New to A Cappella? Deke Sharon's Expert Insight on In Transit
New to A Cappella? Deke Sharon's Expert Insight on In Transit
Don't let the lack of instruments intimidate you. All you need are strong singers to do In Transit, now available for licensing!
But if you need some convincing, a cappella expert and trailblazer Deke Sharon has words of encouragement for you or any directors eyeing the show.
"First of all, I'd assure them it's not as difficult as they may imagine," says Sharon. "Yes, it's not simple, and you need singers who can hold their vocal part… The parts are designed to be melodic and sing-able, so if they learn their part as if it's a melodic line, they'll be able to lock in with the others."
Deke Sharon is called "the Father of Contemporary A Cappella" - and with good reason. Having worked as a music director and vocal producer on all three Pitch Perfect movies and produced the televised a cappella competition "The Sing-Off", Sharon knows plenty about the genre. To top all that off, he's written 5 books on the subject.
Deke Sharon, photo © Nina Westervelt
Sharon is also very familiar with In Transit. When the show was preparing to transition from Off-Broadway to Broadway, the authors approached Sharon to rearrange songs and expand them to include more vocal parts.
"In Transit is a beautiful show about a time in people's lives when they're pursuing their dreams, but haven't achieved them yet," notes Sharon. "It's about relationships, and love, and doubt, and the complicated interconnectedness that pushes and pulls us each day."
For him, a cappella is not just the musical style of the show. It is "a powerful metaphor for the ways in which we need each other."
"The characters' lives intertwine like vocal lines, creating a snapshot of modern life, with each person's perspective and voice adding another beautiful layer," explains Sharon.
From a non-musical perspective, Sharon has advice for future In Transit actors: treat your characters as more than caricatures.
"We have too much art and too much history that tries to present people as either all-good or all-bad, but that's just not the way our lives work," elaborates Sharon. "Understand the story and character, and portray them with the complicated humanity with which we all live our day-to-day lives."
For any musical directors still wary of tackling a cappella, rest assured that MTI's top-notch resources will be there to help.
"We have not only the sheet music but parts to learn from, and of course a recording of the entire show, so there are good materials to get your singers across the line," adds Sharon. "When they do nail their parts, it's a feeling like none other, and the show will be one they and the audience will remember for their entire lives."

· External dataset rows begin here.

-- pv_equiv track=rewrite | github.com/ZviBaratz/gnome-extension-reviewer | skills/ego-lint/scripts/check-init.py | extract_module_scope_lines
-- ===== SOURCE A (Python) =====
-- def extract_module_scope_lines(content_lines):
--     """Extract lines that are at module scope (outside any class/function body).
--
--     Returns a list of (original_lineno, line_text) tuples.
--     Uses brace-depth tracking: depth 0 = module scope.
--     """
--     module_lines = []
--     depth = 0
--     for lineno, line in enumerate(content_lines, 1):
--         if depth == 0:
--             module_lines.append((lineno, line))
--         # Track brace depth (simple heuristic — doesn't handle braces in strings,
--         # but strip_comments has already removed comments)
--         depth += line.count('{') - line.count('}')
--         if depth < 0:
--             depth = 0
--     return module_lines
-- ===== SOURCE B (Python) =====
-- def extract_module_scope_lines(content_lines):
--     """Prefix-sum formulation: the clamped brace depth before line i equals
--     S[i-1] - min(S[0..i-1]), where S are prefix sums of the per-line brace
--     deltas; hence a line is at module scope iff its preceding prefix sum is a
--     running minimum of the prefix sums.  No clamped walk is performed."""
--     prefix = [0]
--     for line in content_lines:
--         prefix.append(prefix[-1] + line.count('{') - line.count('}'))
--     runmin = []
--     m = prefix[0]
--     for s in prefix:
--         if s < m:
--             m = s
--         runmin.append(m)
--     return [(i + 1, line)
--             for i, (line, s, m) in enumerate(zip(content_lines, prefix, runmin))
--             if s == m]
-- ===== Notes on version B (the rewrite author's own statement) =====
-- stated objective: alternative
-- what changed: Replaces A's clamped depth walk (depth += braces, clamp at 0, collect while depth==0) by an unclamped prefix-sum characterization: build the prefix sums of per-line brace deltas and their running minima, then keep exactly the lines whose preceding prefix sum is a running minimum (clamped depth = S - runmin, so depth 0 iff S == runmin).
import Mathlib
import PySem

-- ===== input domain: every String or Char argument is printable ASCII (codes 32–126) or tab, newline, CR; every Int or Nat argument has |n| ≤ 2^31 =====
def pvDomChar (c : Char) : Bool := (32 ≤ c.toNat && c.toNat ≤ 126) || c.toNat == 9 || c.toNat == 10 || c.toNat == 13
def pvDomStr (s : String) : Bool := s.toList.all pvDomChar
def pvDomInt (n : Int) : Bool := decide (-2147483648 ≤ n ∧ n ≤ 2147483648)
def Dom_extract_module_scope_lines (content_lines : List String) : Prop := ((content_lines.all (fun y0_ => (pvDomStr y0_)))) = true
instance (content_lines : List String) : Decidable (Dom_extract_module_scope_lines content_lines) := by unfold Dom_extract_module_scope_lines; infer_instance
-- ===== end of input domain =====

-- B replaces A's clamped depth walk by a prefix-sum/running-minimum characterization (alternative algorithm, same cost).


-- ===== PORT A =====
-- for lineno, line in enumerate(content_lines, 1): collect if depth == 0, then update depth, clamping at 0
def extract_module_scope_lines (content_lines : List String) : List (Int × String) :=
  ((PySem.List.enumerate content_lines 1).foldl
    (fun (st : List (Int × String) × Int) p =>
      let module_lines := if st.2 == 0 then st.1 ++ [p] else st.1
      let depth := st.2 + (PySem.Str.count p.2 "{" : Int) - (PySem.Str.count p.2 "}" : Int)
      (module_lines, if depth < 0 then 0 else depth))
    ([], 0)).1

-- ===== PORT B =====
-- per-line brace delta: line.count('{') - line.count('}')
def pvDelta (line : String) : Int :=
  (PySem.Str.count line "{" : Int) - (PySem.Str.count line "}" : Int)

-- pass 1 of Source B: prefix = [0]; for line: prefix.append(prefix[-1] + delta)
def pvPrefixLoop (lines : List String) (acc : List Int) : List Int :=
  match lines with
  | [] => acc
  | l :: rest => pvPrefixLoop rest (acc ++ [(acc.getLast?.getD 0) + pvDelta l])

-- pass 2 of Source B: m = prefix[0]; for s in prefix: if s < m: m = s; runmin.append(m)
def pvRunminLoop (xs : List Int) (m : Int) (acc : List Int) : List Int :=
  match xs with
  | [] => acc
  | s :: rest =>
      let m' := if s < m then s else m
      pvRunminLoop rest m' (acc ++ [m'])

-- final comprehension of Source B over enumerate(zip(content_lines, prefix, runmin)); zip3 ported as nested pairs
def extract_module_scope_lines_alt (content_lines : List String) : List (Int × String) :=
  let pfx := pvPrefixLoop content_lines [0]
  let runmin := pvRunminLoop pfx (pfx.headD 0) []
  (PySem.List.enumerate (content_lines.zip (pfx.zip runmin)) 0).filterMap
    (fun p => if p.2.2.1 == p.2.2.2 then some (p.1 + 1, p.2.1) else none)

-- ===== PRECONDITION & SPEC =====
def Spec_extract_module_scope_lines (content_lines : List String) (out : List (Int × String)) : Prop := out = extract_module_scope_lines_alt content_lines
instance (content_lines : List String) (out : List (Int × String)) : Decidable (Spec_extract_module_scope_lines content_lines out) := by unfold Spec_extract_module_scope_lines; infer_instance

-- ===== CLAIM (what is proved, stated in full; the proofs are below) =====
def Claim_equal_extract_module_scope_lines : Prop := ∀ (content_lines : List String), Dom_extract_module_scope_lines content_lines → Spec_extract_module_scope_lines content_lines (extract_module_scope_lines content_lines)

-- ===== LEMMAS AND PROOFS =====

-- pure recursive form of pass 1 (prefix sums after each line, starting sum s)
def pvPrefRec (lines : List String) (s : Int) : List Int :=
  match lines with
  | [] => []
  | l :: rest => (s + pvDelta l) :: pvPrefRec rest (s + pvDelta l)

-- pure recursive form of pass 2 (running minima, current minimum m)
def pvMinRec (xs : List Int) (m : Int) : List Int :=
  match xs with
  | [] => []
  | s :: rest =>
      let m' := if s < m then s else m
      m' :: pvMinRec rest m'

lemma pvPrefixLoop_eq (lines : List String) : ∀ (acc : List Int), acc ≠ [] →
    pvPrefixLoop lines acc = acc ++ pvPrefRec lines (acc.getLast?.getD 0) := by
  induction lines with
  | nil => intro acc _; simp [pvPrefixLoop, pvPrefRec]
  | cons l rest ih =>
    intro acc hne
    have h1 : (acc ++ [(acc.getLast?.getD 0) + pvDelta l]) ≠ [] := by simp
    have h2 : ((acc ++ [(acc.getLast?.getD 0) + pvDelta l]).getLast?.getD 0)
        = (acc.getLast?.getD 0) + pvDelta l := by
      simp [List.getLast?_append]
    rw [pvPrefixLoop, ih _ h1, h2]
    simp [pvPrefRec]

lemma pvRunminLoop_eq (xs : List Int) : ∀ (m : Int) (acc : List Int),
    pvRunminLoop xs m acc = acc ++ pvMinRec xs m := by
  induction xs with
  | nil => intro m acc; simp [pvRunminLoop, pvMinRec]
  | cons s rest ih =>
    intro m acc
    rw [pvRunminLoop, ih]
    simp [pvMinRec]

-- the core correspondence: A's clamped walk with depth = s - m (m ≤ s) collects exactly
-- the lines whose prefix sum equals the running minimum
lemma pv_key (lines : List String) : ∀ (k s m : Int) (acc : List (Int × String)), m ≤ s →
    ((PySem.List.enumerate lines k).foldl
      (fun (st : List (Int × String) × Int) p =>
        let module_lines := if st.2 == 0 then st.1 ++ [p] else st.1
        let depth := st.2 + (PySem.Str.count p.2 "{" : Int) - (PySem.Str.count p.2 "}" : Int)
        (module_lines, if depth < 0 then 0 else depth))
      (acc, s - m)).1
    = acc ++ (PySem.List.enumerate
        (lines.zip ((s :: pvPrefRec lines s).zip (m :: pvMinRec (pvPrefRec lines s) m))) (k - 1)).filterMap
        (fun p => if p.2.2.1 == p.2.2.2 then some (p.1 + 1, p.2.1) else none) := by
  induction lines with
  | nil => intro k s m acc _; simp [PySem.List.enumerate_nil, pvPrefRec]
  | cons line rest ih =>
    intro k s m acc hm
    have hδ : pvDelta line = (PySem.Str.count line "{" : Int) - (PySem.Str.count line "}" : Int) := rfl
    simp only [pvPrefRec, pvMinRec, List.zip_cons_cons, PySem.List.enumerate_cons,
      List.foldl_cons, List.filterMap_cons]
    have hclamp : (if s - m + (PySem.Str.count line "{" : Int) - (PySem.Str.count line "}" : Int) < 0
          then 0
          else s - m + (PySem.Str.count line "{" : Int) - (PySem.Str.count line "}" : Int))
        = (s + pvDelta line) - (if s + pvDelta line < m then s + pvDelta line else m) := by
      rw [hδ]; split_ifs <;> omega
    have hm' : (if s + pvDelta line < m then s + pvDelta line else m) ≤ s + pvDelta line := by
      split_ifs <;> omega
    by_cases h : s = m
    · have hb : (s - m == (0 : Int)) = true := by simp [h]
      have hb2 : (s == m) = true := by simp [h]
      simp only [hb, hb2]
      rw [hclamp]
      rw [ih (k + 1) (s + pvDelta line) _ _ hm']
      have : k - 1 + 1 = k := by omega
      rw [this]
      have : k + 1 - 1 = k := by omega
      rw [this]
      simp
    · have hb : (s - m == (0 : Int)) = false := by simp; omega
      have hb2 : (s == m) = false := by simp [h]
      simp only [hb, hb2]
      rw [hclamp]
      rw [ih (k + 1) (s + pvDelta line) _ _ hm']
      have : k + 1 - 1 = k := by omega
      rw [this]
      simp

theorem pv_main (content_lines : List String) :
    extract_module_scope_lines content_lines = extract_module_scope_lines_alt content_lines := by
  have hpre : pvPrefixLoop content_lines [0] = 0 :: pvPrefRec content_lines 0 := by
    rw [pvPrefixLoop_eq content_lines [0] (by simp)]; simp
  have hmin : pvRunminLoop (0 :: pvPrefRec content_lines 0) ((0 :: pvPrefRec content_lines 0).headD 0) []
      = (0 : Int) :: pvMinRec (pvPrefRec content_lines 0) 0 := by
    rw [pvRunminLoop_eq]; simp [pvMinRec]
  have hk := pv_key content_lines 1 0 0 [] (le_refl 0)
  unfold extract_module_scope_lines extract_module_scope_lines_alt
  simp only [hpre, hmin]
  simpa using hk

-- ===== VERDICT (by name: the statement is the Claim_ definition above) =====
theorem extract_module_scope_lines_spec : Claim_equal_extract_module_scope_lines := by
  intro content_lines _
  unfold Spec_extract_module_scope_lines
  exact pv_main content_lines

Another useful tool is Deke Sharon's book of warm-ups, "A Cappella Warm-Ups: for Pop and Jazz Choirs" . And of course, Sharon recommends his favorite warm-up, vocal improvisation - "no rules, no sheet music, just people raising their voices together in harmony."
It's the togetherness at the center of In Transit that Sharon finds embodied in a particular moment in "Not There Yet (Reprise)", when the characters are crossing the stage.

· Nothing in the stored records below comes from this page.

-- ===== LEMMAS AND PROOFS =====
theorem pvSeq_length (lo slo mid shi hi : String) (n : Nat) :
    (pvSeq lo slo mid shi hi n).length = n := by
  unfold pvSeq
  split_ifs <;> simp_all <;> omega

-- the i-th element of B's sequence is exactly what A's five-way chain picks at index i
theorem pvSeq_getElem? (lo slo mid shi hi : String) (n i : Nat) (h : i < n) :
    (pvSeq lo slo mid shi hi n)[i]? =
      some (if (i : Int) = 0 then lo
       else if (i : Int) = (n : Int) - 1 then hi
       else if (i : Int) = 1 ∧ (n : Int) > 2 then slo
       else if (i : Int) = (n : Int) - 2 then shi
       else mid) := by
  unfold pvSeq
  rcases Nat.lt_or_ge n 4 with h4 | h4
  · interval_cases n <;> interval_cases i <;> simp
  · have hn0 : ¬ n = 0 := by omega
    have hn1 : ¬ n = 1 := by omega
    have hgt2 : n > 2 := by omega
    have hgt3 : n > 3 := by omega
    simp only [if_neg hn0, if_neg hn1, if_pos hgt2, if_pos hgt3]
    simp only [List.getElem?_append, List.length_append, List.length_replicate,
      List.length_cons, List.length_nil, List.getElem?_replicate,
      List.getElem?_cons, List.getElem?_nil]
    split_ifs <;> simp_all <;> omega

-- B's zipped pair list is A's enumerate-with-chain list
theorem pvZip_eq (lo slo mid shi hi : String) (l : List String) :
    l.zip (pvSeq lo slo mid shi hi l.length) =
      (PySem.List.enumerate l).map (fun p => (p.2,
        if p.1 = 0 then lo
        else if p.1 = (l.length : Int) - 1 then hi
        else if p.1 = 1 ∧ (l.length : Int) > 2 then slo
        else if p.1 = (l.length : Int) - 2 then shi
        else mid)) := by
  apply List.ext_getElem
  · simp [pvSeq_length, PySem.List.length_enumerate]
  · intro i h1 h2
    have hil : i < l.length := by
      simp [pvSeq_length] at h1
      omega
    have hseq : i < (pvSeq lo slo mid shi hi l.length).length := by
      simpa [pvSeq_length] using hil
    rw [List.getElem_zip, List.getElem_map, PySem.List.getElem_enumerate]
    refine Prod.ext rfl ?_
    rw [List.getElem_eq_iff hseq, pvSeq_getElem? lo slo mid shi hi l.length i hil]
    simp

"It's the show's shortest musical moment, yet it sums up the challenge presented by modern achievement-oriented life," says Sharon. "That we associate success and completion with happiness, when in fact most of our life is spent on the path, not wearing medals and sipping champagne at the goal. We see ourselves inside this moment as well… it's beautiful and very deftly begins to reveal the show's central message."